After looking around this website and many others, I've been able to figure out most of how to reconstruct my time-domain data by using the discrete fourier transform. (http://www-elsa.physik.uni-bonn.de/~dieckman/DFT/DFT.html was quite helpful.)
BUT: I cannot figure out why the s=1 term of my transformed frequency data is so overly large when compared to the rest. This question describes that the first term is an average of the data, but then the value should be approximately 1/50th of what the DFT yields.
Here's a snippet of the first bit of the time domain and resultant frequency domain vectors:
Time: {0.12545, 0.093577, 0.083911, 0.07649, 0.080237, 0.112101, 0.112242, 0.137024, 0.143058, 0.131691, 0.117775, 0.096736, 0.08467, 0.078244, 0.08896, 0.099834, …}
(modulus of) Frequency: {2.87325, 0.0447267, 0.0945387, 0.0535332, 0.0138847, 0.0161506, 0.0278486, 0.0229005, 0.0912012, 0.0123259, 0.03707, 0.0396228, 0.0781733, 0.0263154, 0.0117688, …}
My data is has n=500, timestep=1. I've been working with the data in Mathematica, but I don't believe the issue is with how I'm using Mathematica.
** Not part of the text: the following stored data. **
-- pv_equiv track=rewrite | github.com/bmarcote/tuenti_challenge2016 | 9-0-1ImmiscibleNumbers/challenge9.py | decreasing_order
-- ===== SOURCE A (Python) =====
-- def decreasing_order(trial_num):
--     already_zero = False
--     for a_digit in trial_num:
--         if a_digit == '0':
--             already_zero = True
--         else:
--             if already_zero:
--                 return False
--     return True
-- ===== SOURCE B (Python) =====
-- def decreasing_order(trial_num):
--     return '0' not in trial_num.rstrip('0')
-- ===== Notes on version B (the rewrite author's own statement) =====
-- stated objective: idiomatic
-- what changed: Replaces the explicit state-flag loop and early return by stripping trailing zero digits with rstrip and testing that no zero digit remains.
import Mathlib
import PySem

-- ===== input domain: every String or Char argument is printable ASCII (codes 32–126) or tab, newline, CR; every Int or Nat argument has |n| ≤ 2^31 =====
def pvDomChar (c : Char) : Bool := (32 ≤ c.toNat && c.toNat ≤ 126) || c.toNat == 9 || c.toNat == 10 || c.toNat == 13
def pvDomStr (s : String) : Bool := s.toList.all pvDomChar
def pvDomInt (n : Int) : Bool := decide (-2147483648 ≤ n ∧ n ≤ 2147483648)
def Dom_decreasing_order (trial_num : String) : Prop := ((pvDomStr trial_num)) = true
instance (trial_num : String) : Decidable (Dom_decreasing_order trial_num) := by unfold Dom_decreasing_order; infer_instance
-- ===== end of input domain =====

-- B replaces A's state-flag loop by rstrip('0') plus a membership test (idiomatic; measured constant-factor faster).

-- ===== PORT A =====
-- the for-loop with the `already_zero` flag and the early `return False`
def decreasingOrderLoop : List Char → Bool → Bool
  | [], _ => true
  | c :: rest, already_zero =>
    if c == '0' then decreasingOrderLoop rest true
    else if already_zero then false
    else decreasingOrderLoop rest already_zero

def decreasing_order (trial_num : String) : Bool :=
  decreasingOrderLoop trial_num.toList false

-- ===== PORT B =====
-- hand port of s.rstrip('0'): drop trailing '0' characters (exact: rstrip with an
-- explicit character set removes exactly the maximal trailing run of those characters)
def rstripZeros (cs : List Char) : List Char :=
  (cs.reverse.dropWhile (fun c => c == '0')).reverse

def decreasing_order_alt (trial_num : String) : Bool :=
  !(PySem.Chars.isIn ['0'] (rstripZeros trial_num.toList))

-- ===== PRECONDITION & SPEC =====
def Spec_decreasing_order (trial_num : String) (out : Bool) : Prop := out = decreasing_order_alt trial_num
instance (trial_num : String) (out : Bool) : Decidable (Spec_decreasing_order trial_num out) := by unfold Spec_decreasing_order; infer_instance

-- ===== CLAIM (what is proved, stated in full; the proofs are below) =====
def Claim_equal_decreasing_order : Prop := ∀ (trial_num : String), Dom_decreasing_order trial_num → Spec_decreasing_order trial_num (decreasing_order trial_num)

-- ===== LEMMAS AND PROOFS =====

-- with the flag set, the loop accepts exactly the all-zero strings
theorem loop_true_eq_all (cs : List Char) :
    decreasingOrderLoop cs true = cs.all (fun c => c == '0') := by
  induction cs with
  | nil => rfl
  | cons c rest ih =>
    by_cases h : c = '0' <;> simp [decreasingOrderLoop, h, ih]

-- with the flag clear, the loop skips the leading non-zeros and then demands zeros only
theorem loop_false_eq (cs : List Char) :
    decreasingOrderLoop cs false
      = (cs.dropWhile (fun c => !(c == '0'))).all (fun c => c == '0') := by
  induction cs with
  | nil => rfl
  | cons c rest ih =>
    by_cases h : c = '0'
    · simp [decreasingOrderLoop, h, loop_true_eq_all]
    · simp [decreasingOrderLoop, h, ih]

theorem singleton_infix_iff (a : Char) (l : List Char) : [a] <:+: l ↔ a ∈ l := by
  constructor
  · intro h
    exact (List.singleton_sublist).1 h.sublist
  · intro h
    obtain ⟨s, t, rfl⟩ := List.append_of_mem h
    exact ⟨s, t, by simp⟩

theorem isIn_singleton_eq (a : Char) (l : List Char) :
    PySem.Chars.isIn [a] l = decide (a ∈ l) := by
  rcases hb : PySem.Chars.isIn [a] l with _ | _
  · simp [PySem.Chars.isIn_eq_false_iff, singleton_infix_iff] at hb
    simp [hb]
  · simp [PySem.Chars.isIn_iff_infix, singleton_infix_iff] at hb
    simp [hb]

theorem core (cs : List Char) :
    (cs.dropWhile (fun c => !(c == '0'))).all (fun c => c == '0')
      = !decide ('0' ∈ cs.reverse.dropWhile (fun c => c == '0')) := by
  induction cs using List.reverseRecOn with
  | nil => rfl
  | append_singleton ys a ih =>
    by_cases h : a = '0'
    · subst h
      rw [show (ys ++ ['0']).reverse.dropWhile (fun c => c == '0')
            = ys.reverse.dropWhile (fun c => c == '0') by simp]
      rw [← ih, List.dropWhile_append]
      by_cases he : (ys.dropWhile (fun c => !(c == '0'))).isEmpty
      · simp [List.isEmpty_iff.1 he]
      · simp [he, List.all_append]
    · have hrev : (ys ++ [a]).reverse.dropWhile (fun c => c == '0')
          = a :: ys.reverse := by simp [h]
      rw [hrev, List.dropWhile_append]
      by_cases he : (ys.dropWhile (fun c => !(c == '0'))).isEmpty
      · have hall : ∀ c ∈ ys, ¬ c = '0' := by
          intro c hc
          simpa using List.dropWhile_eq_nil_iff.1 (List.isEmpty_iff.1 he) c hc
        have hz : '0' ∉ ys := fun hm => hall '0' hm rfl
        simp [he, h, hz, Ne.symm h]
      · have hne : ys.dropWhile (fun c => !(c == '0')) ≠ [] := by
          intro hnil
          simp [hnil] at he
        obtain ⟨d, ds, hds⟩ := List.exists_cons_of_ne_nil hne
        have hd0 : d = '0' := by
          have hh := List.head_dropWhile_not (p := fun c => !(c == '0')) (l := ys) hne
          simp only [hds, List.head_cons] at hh
          simpa using hh
        have hz : '0' ∈ ys := by
          have hmem : d ∈ ys.dropWhile (fun c => !(c == '0')) := by simp [hds]
          exact hd0 ▸ (List.dropWhile_sublist _).mem hmem
        simp [he, List.all_append, h, hz, Ne.symm h]

-- ===== VERDICT (by name: the statement is the Claim_ definition above) =====
theorem decreasing_order_spec : Claim_equal_decreasing_order := by
  intro s _
  unfold Spec_decreasing_order decreasing_order decreasing_order_alt rstripZeros
  rw [loop_false_eq, core, isIn_singleton_eq]
  simp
I'm really at a loss as to what would be causing such a huge offset frequency term. If I ignore it and just try to determine the shift manually, everything works fine! But...that's not good practice. I also had to omit it when calculating the periods of my modes, which isn't good practice either. So any explanations as to why the real-frequency is abnormally large and/or suggestions on how to approach it would be welcomed!
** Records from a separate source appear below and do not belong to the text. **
-- pv_equiv track=rewrite | github.com/orensul/analogies_mining | analogies_mining_exp_annotators_consistency.py | convert_data_for_inter_annotator_clac
-- ===== SOURCE A (Python) =====
-- def convert_data_for_inter_annotator_clac(actual, predicted):
--     annotator_pairs_annotations = {'expert': [], 'A1': [], 'A2': [], 'A3': []}
--     annotator_pairs_annotations['expert'] = actual
--
--     for i, label in enumerate(predicted):
--         if i % 15 <= 4:
--             annotator_pairs_annotations['A1'].append(label)
--         elif 4 < i % 15 <= 9:
--             annotator_pairs_annotations['A2'].append(label)
--         else:
--             annotator_pairs_annotations['A3'].append(label)
--
--     return annotator_pairs_annotations
-- ===== SOURCE B (Python) =====
-- def convert_data_for_inter_annotator_clac(actual, predicted):
--     A1, A2, A3 = [], [], []
--     for j in range(0, len(predicted), 15):
--         block = predicted[j:j + 15]
--         A1 += block[0:5]
--         A2 += block[5:10]
--         A3 += block[10:15]
--     return {'expert': actual, 'A1': A1, 'A2': A2, 'A3': A3}
-- ===== Notes on version B (the rewrite author's own statement) =====
-- stated objective: alternative
-- what changed: Replaces the per-element enumerate loop with an i%15 three-way branch by a traversal in fixed-size blocks of 15 via range(0,len,15), extending each annotator list with the slices block[0:5], block[5:10], block[10:15].
import Mathlib
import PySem

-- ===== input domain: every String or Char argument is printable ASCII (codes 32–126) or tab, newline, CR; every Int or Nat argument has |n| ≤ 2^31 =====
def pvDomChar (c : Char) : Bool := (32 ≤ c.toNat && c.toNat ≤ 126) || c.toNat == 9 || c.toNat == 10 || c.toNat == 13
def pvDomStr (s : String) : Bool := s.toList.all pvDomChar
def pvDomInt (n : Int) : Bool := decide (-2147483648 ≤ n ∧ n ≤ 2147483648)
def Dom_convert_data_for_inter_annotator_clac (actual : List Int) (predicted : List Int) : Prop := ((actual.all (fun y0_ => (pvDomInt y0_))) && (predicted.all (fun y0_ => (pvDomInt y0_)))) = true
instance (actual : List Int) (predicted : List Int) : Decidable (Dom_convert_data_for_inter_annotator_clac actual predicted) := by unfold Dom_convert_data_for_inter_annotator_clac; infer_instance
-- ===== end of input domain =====

-- B partitions `predicted` by blocks of 15 with slices instead of A's per-element i%15 branch; alternative decomposition, same cost.


-- ===== PORT A =====
def convert_data_for_inter_annotator_clac (actual : List Int) (predicted : List Int) : List (String × List Int) :=
  let d : PySem.Dict String (List Int) :=
    PySem.Dict.ofList [("expert", []), ("A1", []), ("A2", []), ("A3", [])]
  let d := d.insert "expert" actual
  let d := (PySem.List.enumerate predicted 0).foldl (fun d p =>
      if PySem.Int.mod p.1 15 ≤ 4 then d.modify "A1" [] (fun l => l ++ [p.2])
      else if 4 < PySem.Int.mod p.1 15 ∧ PySem.Int.mod p.1 15 ≤ 9 then d.modify "A2" [] (fun l => l ++ [p.2])
      else d.modify "A3" [] (fun l => l ++ [p.2])) d
  d.items

-- ===== PORT B =====
-- the `for j in range(0, len, 15)` loop over blocks, as structural recursion on 15-element chunks;
-- the nonnegative in-range slices block[a:b] are List.take/List.drop (exact there)
def pvAltChunks (l : List Int) : List Int × List Int × List Int :=
  if l = [] then ([], [], [])
  else
    let b := l.take 15
    let r := pvAltChunks (l.drop 15)
    (b.take 5 ++ r.1, (b.drop 5).take 5 ++ r.2.1, (b.drop 10).take 5 ++ r.2.2)
termination_by l.length
decreasing_by
  simp only [List.length_drop]
  have hl : 0 < l.length := List.length_pos_iff.mpr (by assumption)
  omega

def convert_data_for_inter_annotator_clac_alt (actual : List Int) (predicted : List Int) : List (String × List Int) :=
  let t := pvAltChunks predicted
  [("expert", actual), ("A1", t.1), ("A2", t.2.1), ("A3", t.2.2)]

-- ===== PRECONDITION & SPEC =====
def Spec_convert_data_for_inter_annotator_clac (actual : List Int) (predicted : List Int) (out : List (String × List Int)) : Prop := out = convert_data_for_inter_annotator_clac_alt actual predicted
instance (actual : List Int) (predicted : List Int) (out : List (String × List Int)) : Decidable (Spec_convert_data_for_inter_annotator_clac actual predicted out) := by unfold Spec_convert_data_for_inter_annotator_clac; infer_instance

-- ===== CLAIM (what is proved, stated in full; the proofs are below) =====
def Claim_equal_convert_data_for_inter_annotator_clac : Prop := ∀ (actual : List Int) (predicted : List Int), Dom_convert_data_for_inter_annotator_clac actual predicted → Spec_convert_data_for_inter_annotator_clac actual predicted (convert_data_for_inter_annotator_clac actual predicted)

-- ===== LEMMAS AND PROOFS =====

-- proof-only reference function: the three buckets produced from start index i
def pvAux : Nat → List Int → List Int × List Int × List Int
  | _, [] => ([], [], [])
  | i, x :: xs =>
    let r := pvAux (i+1) xs
    if i % 15 ≤ 4 then (x :: r.1, r.2.1, r.2.2)
    else if i % 15 ≤ 9 then (r.1, x :: r.2.1, r.2.2)
    else (r.1, r.2.1, x :: r.2.2)

lemma pvFoldA (ls : List Int) : ∀ (i : Nat) (e a b c : List Int),
    ((PySem.List.enumerate ls (i : Int)).foldl (fun d p =>
      if PySem.Int.mod p.1 15 ≤ 4 then d.modify "A1" [] (fun l => l ++ [p.2])
      else if 4 < PySem.Int.mod p.1 15 ∧ PySem.Int.mod p.1 15 ≤ 9 then d.modify "A2" [] (fun l => l ++ [p.2])
      else d.modify "A3" [] (fun l => l ++ [p.2]))
      (PySem.Dict.ofList [("expert", e), ("A1", a), ("A2", b), ("A3", c)]))
    = PySem.Dict.ofList [("expert", e), ("A1", a ++ (pvAux i ls).1),
        ("A2", b ++ (pvAux i ls).2.1), ("A3", c ++ (pvAux i ls).2.2)] := by
  induction ls with
  | nil => intro i e a b c; simp [PySem.List.enumerate_nil, pvAux]
  | cons x xs ih =>
    intro i e a b c
    rw [PySem.List.enumerate_cons, List.foldl_cons]
    have hm : PySem.Int.mod (i : Int) 15 = ((i % 15 : Nat) : Int) := by
      exact_mod_cast PySem.Int.mod_natCast i 15
    have h1 : (PySem.Int.mod (i : Int) 15 ≤ 4) ↔ i % 15 ≤ 4 := by rw [hm]; exact_mod_cast Iff.rfl
    have h2 : (4 < PySem.Int.mod (i : Int) 15 ∧ PySem.Int.mod (i : Int) 15 ≤ 9) ↔
        (4 < i % 15 ∧ i % 15 ≤ 9) := by rw [hm]; exact_mod_cast Iff.rfl
    have hcast : (i : Int) + 1 = ((i + 1 : Nat) : Int) := by push_cast; ring
    by_cases hA : i % 15 ≤ 4
    · rw [if_pos (h1.mpr hA)]
      have hstep : (PySem.Dict.ofList [("expert", e), ("A1", a), ("A2", b), ("A3", c)]).modify
          "A1" [] (fun l => l ++ [x])
          = PySem.Dict.ofList [("expert", e), ("A1", a ++ [x]), ("A2", b), ("A3", c)] := rfl
      rw [hstep, hcast, ih (i + 1) e (a ++ [x]) b c]
      simp [pvAux, hA, List.append_assoc]
    · by_cases hB : i % 15 ≤ 9
      · rw [if_neg (by rw [h1]; exact hA), if_pos (h2.mpr ⟨by omega, hB⟩)]
        have hstep : (PySem.Dict.ofList [("expert", e), ("A1", a), ("A2", b), ("A3", c)]).modify
            "A2" [] (fun l => l ++ [x])
            = PySem.Dict.ofList [("expert", e), ("A1", a), ("A2", b ++ [x]), ("A3", c)] := rfl
        rw [hstep, hcast, ih (i + 1) e a (b ++ [x]) c]
        simp [pvAux, hA, hB, List.append_assoc]
      · have hn1 : ¬ (PySem.Int.mod (i : Int) 15 ≤ 4) := by rw [h1]; exact hA
        have hn2 : ¬ (4 < PySem.Int.mod (i : Int) 15 ∧ PySem.Int.mod (i : Int) 15 ≤ 9) := by
          rw [h2]; omega
        rw [if_neg hn1, if_neg hn2]
        have hstep : (PySem.Dict.ofList [("expert", e), ("A1", a), ("A2", b), ("A3", c)]).modify
            "A3" [] (fun l => l ++ [x])
            = PySem.Dict.ofList [("expert", e), ("A1", a), ("A2", b), ("A3", c ++ [x])] := rfl
        rw [hstep, hcast, ih (i + 1) e a b (c ++ [x])]
        simp [pvAux, hA, hB, List.append_assoc]

lemma pvAux_congr_mod : ∀ (ls : List Int) (i j : Nat), i % 15 = j % 15 → pvAux i ls = pvAux j ls := by
  intro ls
  induction ls with
  | nil => intro i j _; rfl
  | cons x xs ih =>
    intro i j h
    have h' : (i + 1) % 15 = (j + 1) % 15 := by omega
    simp only [pvAux, h, ih (i + 1) (j + 1) h']

lemma pvAux_append : ∀ (xs ys : List Int) (i : Nat),
    pvAux i (xs ++ ys) = ((pvAux i xs).1 ++ (pvAux (i + xs.length) ys).1,
      (pvAux i xs).2.1 ++ (pvAux (i + xs.length) ys).2.1,
      (pvAux i xs).2.2 ++ (pvAux (i + xs.length) ys).2.2) := by
  intro xs
  induction xs with
  | nil => intro ys i; simp [pvAux]
  | cons x xs ih =>
    intro ys i
    simp only [List.cons_append, pvAux, ih ys (i + 1), List.length_cons]
    have : i + 1 + xs.length = i + (xs.length + 1) := by omega
    rw [this]
    split_ifs <;> simp

lemma pvAux_small : ∀ (xs : List Int) (j : Nat), j + xs.length ≤ 15 →
    pvAux j xs = (xs.take (5 - j), (xs.drop (5 - j)).take ((10 - j) - (5 - j)), xs.drop (10 - j)) := by
  intro xs
  induction xs with
  | nil => intro j _; simp [pvAux]
  | cons x xs ih =>
    intro j hj
    have hjlt : j < 15 := by simp [List.length_cons] at hj; omega
    have hmod : j % 15 = j := Nat.mod_eq_of_lt hjlt
    have hih := ih (j + 1) (by simp at hj ⊢; omega)
    by_cases hA : j ≤ 4
    · have e1 : 5 - j = (4 - j) + 1 := by omega
      have e2 : 10 - j = (9 - j) + 1 := by omega
      simp only [pvAux, hmod, if_pos hA, hih]
      rw [e1, e2]
      have e3 : 5 - (j + 1) = 4 - j := by omega
      have e4 : 10 - (j + 1) = 9 - j := by omega
      have e5 : (10 - j) - (5 - j) = 5 := by omega
      have e6 : (10 - (j + 1)) - (5 - (j + 1)) = 5 := by omega
      simp [e3, e4, List.take_succ_cons, List.drop_succ_cons]
    · by_cases hB : j ≤ 9
      · have e1 : 5 - j = 0 := by omega
        have e3 : 5 - (j + 1) = 0 := by omega
        have e2 : 10 - j = (9 - j) + 1 := by omega
        have e4 : 10 - (j + 1) = 9 - j := by omega
        have e5 : (10 - j) - (5 - j) = (9 - j) + 1 := by omega
        have e6 : (10 - (j + 1)) - (5 - (j + 1)) = 9 - j := by omega
        simp only [pvAux, hmod, if_neg hA, if_pos hB, hih]
        simp [e1, e2, e3, e4, List.take_succ_cons, List.drop_succ_cons]
      · have e1 : 5 - j = 0 := by omega
        have e2 : 10 - j = 0 := by omega
        have e3 : 5 - (j + 1) = 0 := by omega
        have e4 : 10 - (j + 1) = 0 := by omega
        simp only [pvAux, hmod, if_neg hA, if_neg hB, hih]
        simp [e1, e2, e3, e4]

lemma pvChunks_eq_aux_bounded : ∀ (n : Nat) (l : List Int), l.length ≤ n → pvAltChunks l = pvAux 0 l := by
  intro n
  induction n with
  | zero =>
    intro l hl
    have : l = [] := List.eq_nil_of_length_eq_zero (by omega)
    subst this
    simp [pvAltChunks, pvAux]
  | succ n ih =>
    intro l hl
    by_cases hnil : l = []
    · subst hnil
      simp [pvAltChunks, pvAux]
    · rw [pvAltChunks.eq_def, if_neg hnil]
      have hdrop : (l.drop 15).length ≤ n := by
        have : 0 < l.length := List.length_pos_iff.mpr hnil
        simp [List.length_drop]; omega
      rw [ih (l.drop 15) hdrop]
      have hsplit : l = l.take 15 ++ l.drop 15 := (List.take_append_drop 15 l).symm
      conv_rhs => rw [hsplit]
      rw [pvAux_append]
      have htlen : (l.take 15).length ≤ 15 := by simp
      rw [pvAux_small (l.take 15) 0 (by omega)]
      have hdroptail : pvAux (0 + (l.take 15).length) (l.drop 15) = pvAux 0 (l.drop 15) := by
        by_cases h15 : 15 ≤ l.length
        · have : (l.take 15).length = 15 := by rw [List.length_take]; omega
          rw [this]
          exact pvAux_congr_mod (l.drop 15) (0 + 15) 0 (by omega)
        · have : l.drop 15 = [] := List.drop_eq_nil_of_le (by omega)
          rw [this]; rfl
      rw [hdroptail]
      have htake : ((l.take 15).drop 10).take 5 = (l.take 15).drop 10 := by
        apply List.take_of_length_le
        rw [List.length_drop, List.length_take]
        omega
      have e5 : (10 - 0) - (5 - 0) = 5 := by norm_num
      simp [htake, e5]

-- ===== VERDICT (by name: the statement is the Claim_ definition above) =====
theorem convert_data_for_inter_annotator_clac_spec : Claim_equal_convert_data_for_inter_annotator_clac := by
  intro actual predicted _
  show convert_data_for_inter_annotator_clac actual predicted
      = convert_data_for_inter_annotator_clac_alt actual predicted
  unfold convert_data_for_inter_annotator_clac convert_data_for_inter_annotator_clac_alt
  have hins : (PySem.Dict.ofList
      [("expert", ([] : List Int)), ("A1", []), ("A2", []), ("A3", [])]).insert "expert" actual
      = PySem.Dict.ofList [("expert", actual), ("A1", []), ("A2", []), ("A3", [])] := rfl
  simp only [hins]
  have h0 : ((0 : Int)) = ((0 : Nat) : Int) := by norm_num
  rw [h0, pvFoldA predicted 0 actual [] [] []]
  rw [← pvChunks_eq_aux_bounded predicted.length predicted le_rfl]
  rfl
Thanks to @kimchi lover, I think I'm able to understand what is going on now.
Mathematica uses the formula
$$ v_s=\frac{1}{n^{1/2}}\sum^n_{n=1}u_r e^{2\pi i(r-1)(s-1)n} $$
to evaluate the Fourier Transform of the time domain vector $u_r$, which yields a vector of equal length containing frequencies, $v_s$. The zeroth frequency, at $v_1$, is equal to $\frac{1}{n^{1/2}} \sum^n_{n=1} u_r$, so the sum of the time domain vector divided by the square root of the number of points. In my case, it just happens that since all my points are positive, I end up with a large zeroth frequency value.
The math still works out. When I apply that the zeroth frequency $v_1$ is related to the amplitude via $\sqrt{n}$: $v_1=A_0\sqrt{n}$, then the 'offset' is equal to $A_0=\frac{v_1}{\sqrt{n}}$, or $A_0=\frac{\sum^n_{n=1}u_r}{n}$, which was part of my confusion regarding different scalings.